The above description is only a preferred embodiment of the present invention and is not intended to limit the present invention, and various modifications and changes may be made by those skilled in the art. Any modification, equivalent replacement, or improvement made within the spirit and principle of the present invention should be included in the protection scope of the present invention.

Claims

1. A semi-supervised multi-round medical dialogue reply generation method is characterized by comprising the following steps:

the semi-supervised medical dialogue model comprises a context encoder, a prior state tracker, a reasoning strategy state tracker, a prior strategy network, a reasoning strategy network and a reply generator, wherein the context encoder is used for encoding received information and inputting the encoded information into the prior state tracker and the prior strategy network, the prior state tracker is used for continuously tracking the body state of a user, the prior strategy network is used for generating a doctor action, and the reply generator is used for generating a corresponding reply according to the body state and the doctor action;

2. The semi-supervised, multi-round medical dialog reply generation method of claim 1, wherein the inference state tracker and the inference policy network are both encoder-decoder architectures.

3. The semi-supervised multiple round of medical dialog reply generation method of claim 1, wherein the a priori state tracker and the a priori policy network are both encoder-decoder structures.

4. The method of claim 1, wherein the response generator is a GRU-based decoder.

5. The semi-supervised, multi-round medical dialog reply generation method of claim 1, wherein the semi-supervised medical dialog model is trained using supervised and unsupervised data.
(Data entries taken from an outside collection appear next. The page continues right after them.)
-- pv_equiv track=rewrite | github.com/geradivij/Luke-os | luke.py | fuzzy_match_window
-- ===== SOURCE A (Python) =====
-- def fuzzy_match_window(target: str, windows: list[dict]) -> dict | None:
--     t = target.lower().strip()
--     for w in windows:
--         if t == w["name"].lower() or t == w["owner"].lower():
--             return w
--     for w in windows:
--         if t in w["name"].lower() or t in w["owner"].lower():
--             return w
--     return None
-- ===== SOURCE B (Python) =====
-- def fuzzy_match_window(target: str, windows: list[dict]) -> dict | None:
--     t = target.lower().strip()
--     best = None  # (is_exact, window); scanning right-to-left keeps the leftmost of each rank
--     for w in reversed(windows):
--         n, o = w["name"].lower(), w["owner"].lower()
--         if t == n or t == o:
--             best = (True, w)
--         elif (best is None or not best[0]) and (t in n or t in o):
--             best = (False, w)
--     return best[1] if best else None
-- ===== Notes on version B (the rewrite author's own statement) =====
-- stated objective: alternative
-- what changed: Replaces A's two forward scans (exact pass, then substring pass) with a single backward scan over reversed(windows) maintaining one ranked accumulator (is_exact, window), so the leftmost exact match, else the leftmost substring match, survives the fold; no early return.
-- outside the precondition, e.g. on fuzzy_match_window('a', [{'name': 'a'}]): A returns {'name': 'a'}, B raises KeyError
import Mathlib
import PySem

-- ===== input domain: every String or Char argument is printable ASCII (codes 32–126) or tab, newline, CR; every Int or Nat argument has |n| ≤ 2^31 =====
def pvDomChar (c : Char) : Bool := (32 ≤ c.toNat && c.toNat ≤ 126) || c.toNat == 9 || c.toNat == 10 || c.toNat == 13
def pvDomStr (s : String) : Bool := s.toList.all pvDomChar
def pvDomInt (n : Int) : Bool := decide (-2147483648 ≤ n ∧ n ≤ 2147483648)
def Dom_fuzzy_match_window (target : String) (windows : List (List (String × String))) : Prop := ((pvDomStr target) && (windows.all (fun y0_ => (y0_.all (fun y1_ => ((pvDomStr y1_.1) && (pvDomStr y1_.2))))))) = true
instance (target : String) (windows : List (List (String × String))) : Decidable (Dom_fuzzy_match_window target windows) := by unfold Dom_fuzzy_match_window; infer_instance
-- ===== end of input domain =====

-- B replaces A's two forward scans with ONE backward scan (fold over the reversed
-- list) keeping a ranked accumulator (isExact, window); return value only.


-- dict lookup w[k] = first match in the association list (exact for a Python dict,
-- whose keys are unique); the .getD "" default is never reached inside Pre_,
-- which requires both keys to be present.
def pvGetKey (w : List (String × String)) (k : String) : String :=
  (w.lookup k).getD ""

-- ===== PORT A =====
-- first loop of A: return the first window whose lowered name or owner equals t
def pvAExact (t : String) : List (List (String × String)) → Option (List (String × String))
  | [] => none
  | w :: rest =>
    if t == PySem.Str.lower (pvGetKey w "name") || t == PySem.Str.lower (pvGetKey w "owner") then some w
    else pvAExact t rest

-- second loop of A: return the first window whose lowered name or owner contains t
def pvASub (t : String) : List (List (String × String)) → Option (List (String × String))
  | [] => none
  | w :: rest =>
    if PySem.Str.isIn t (PySem.Str.lower (pvGetKey w "name")) || PySem.Str.isIn t (PySem.Str.lower (pvGetKey w "owner")) then some w
    else pvASub t rest

def fuzzy_match_window (target : String) (windows : List (List (String × String))) : Option (List (String × String)) :=
  let t := PySem.Str.strip (PySem.Str.lower target)
  match pvAExact t windows with
  | some w => some w
  | none => pvASub t windows

-- ===== PORT B =====
-- one step of B's backward loop: the body of `for w in reversed(windows)`
def pvBStep (t : String) (best : Option (Bool × List (String × String))) (w : List (String × String)) : Option (Bool × List (String × String)) :=
  let n := PySem.Str.lower (pvGetKey w "name")
  let o := PySem.Str.lower (pvGetKey w "owner")
  if t == n || t == o then some (true, w)
  else if (match best with | none => true | some b => !b.1) && (PySem.Str.isIn t n || PySem.Str.isIn t o) then some (false, w)
  else best

def fuzzy_match_window_alt (target : String) (windows : List (List (String × String))) : Option (List (String × String)) :=
  let t := PySem.Str.strip (PySem.Str.lower target)
  match windows.reverse.foldl (pvBStep t) none with
  | some b => some b.2
  | none => none

-- ===== PRECONDITION & SPEC =====
-- Pre_ excludes window lists in which some window lacks a "name" or "owner" key: Python A raises KeyError on these, except when an exact name match short-circuits before the missing lookup, where A returns but B's eager per-window key lookups raise KeyError.
def Pre_fuzzy_match_window (target : String) (windows : List (List (String × String))) : Prop :=
  windows.all (fun w => ((w.lookup "name").isSome && (w.lookup "owner").isSome)) = true
instance (target : String) (windows : List (List (String × String))) : Decidable (Pre_fuzzy_match_window target windows) := by unfold Pre_fuzzy_match_window; infer_instance

def pvWitness_fuzzy_match_window : String × (List (List (String × String))) :=
  ("Fire", [[("name", "Firefox"), ("owner", "mozilla")], [("name", "Terminal"), ("owner", "root")]])

def Spec_fuzzy_match_window (target : String) (windows : List (List (String × String))) (out : Option (List (String × String))) : Prop := out = fuzzy_match_window_alt target windows
instance (target : String) (windows : List (List (String × String))) (out : Option (List (String × String))) : Decidable (Spec_fuzzy_match_window target windows out) := by unfold Spec_fuzzy_match_window; infer_instance

-- ===== CLAIM (what is proved, stated in full; the proofs are below) =====
def Claim_equal_fuzzy_match_window : Prop := ∀ (target : String) (windows : List (List (String × String))), Dom_fuzzy_match_window target windows → Pre_fuzzy_match_window target windows → Spec_fuzzy_match_window target windows (fuzzy_match_window target windows)

-- ===== LEMMAS AND PROOFS =====

-- folding B's step backwards over the list computes "leftmost exact match,
-- ranked above leftmost substring match", i.e. A's two passes combined
theorem pvFoldr_eq (t : String) (ws : List (List (String × String))) :
    List.foldr (fun w r => pvBStep t r w) none ws =
      match pvAExact t ws with
      | some w => some (true, w)
      | none => (pvASub t ws).map (fun w => (false, w)) := by
  induction ws with
  | nil => rfl
  | cons w rest ih =>
    simp only [List.foldr, ih]
    by_cases hx : (t == PySem.Str.lower (pvGetKey w "name") || t == PySem.Str.lower (pvGetKey w "owner")) = true
    · simp only [pvBStep, pvAExact]
      rw [if_pos hx, if_pos hx]
    · by_cases hs : (PySem.Str.isIn t (PySem.Str.lower (pvGetKey w "name")) || PySem.Str.isIn t (PySem.Str.lower (pvGetKey w "owner"))) = true
      · cases hAe : pvAExact t rest with
        | some x =>
          simp only [pvBStep, pvAExact, hAe]
          rw [if_neg hx, if_neg hx, if_neg (by simp)]
        | none =>
          cases hAs : pvASub t rest with
          | some y =>
            simp only [pvBStep, pvAExact, pvASub, hAe, hAs, Option.map]
            rw [if_neg hx, if_neg hx, if_pos (by simp only [Bool.not_false, Bool.true_and]; exact hs), if_pos hs]
          | none =>
            simp only [pvBStep, pvAExact, pvASub, hAe, hAs, Option.map]
            rw [if_neg hx, if_neg hx, if_pos (by simp only [Bool.true_and]; exact hs), if_pos hs]
      · cases hAe : pvAExact t rest with
        | some x =>
          simp only [pvBStep, pvAExact, hAe]
          rw [if_neg hx, if_neg hx, if_neg (by simp)]
        | none =>
          cases hAs : pvASub t rest with
          | some y =>
            simp only [pvBStep, pvAExact, pvASub, hAe, hAs, Option.map]
            rw [if_neg hx, if_neg hx, if_neg (by simp only [Bool.not_false, Bool.true_and]; exact hs), if_neg hs]
          | none =>
            simp only [pvBStep, pvAExact, pvASub, hAe, hAs, Option.map]
            rw [if_neg hx, if_neg hx, if_neg (by simp only [Bool.true_and]; exact hs), if_neg hs]

-- ===== VERDICT (by name: the statement is the Claim_ definition above) =====
theorem fuzzy_match_window_spec : Claim_equal_fuzzy_match_window := by
  intro target windows _ _
  show (match pvAExact (PySem.Str.strip (PySem.Str.lower target)) windows with
        | some w => some w
        | none => pvASub (PySem.Str.strip (PySem.Str.lower target)) windows) =
      (match windows.reverse.foldl (pvBStep (PySem.Str.strip (PySem.Str.lower target))) none with
        | some b => some b.2
        | none => none)
  rw [List.foldl_reverse, pvFoldr_eq]
  cases pvAExact (PySem.Str.strip (PySem.Str.lower target)) windows <;>
    cases pvASub (PySem.Str.strip (PySem.Str.lower target)) windows <;> simp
6. The semi-supervised multiple round of medical conversation reply generation method of claim 5, wherein a training loss function of unsupervised data is split into L^s and L^aTwo training objectives, minimization of L^sImproving model state tracking performance, minimizing L in the second stage^s+L^aSo as to maintain the state tracking effect and the strategy learning ability of the training model.

7. A semi-supervised, multi-round medical dialog reply generation system, comprising:

8. The semi-supervised, multi-round medical dialog reply generation system of claim 7, wherein the inference state tracker and the inference policy network are both encoder-decoder architectures; both the a priori state tracker and the a priori policy network are encoder-decoder structures.

9. A computer-readable storage medium, on which a computer program is stored which, when being executed by a processor, carries out the steps of the semi-supervised multi-round medical dialog reply generation method of any one of claims 1-6.

10. A computer device comprising a memory, a processor and a computer program stored on the memory and executable on the processor, wherein the processor when executing the program implements the steps in the semi-supervised multiple round medical session reply generation method of any one of claims 1-6.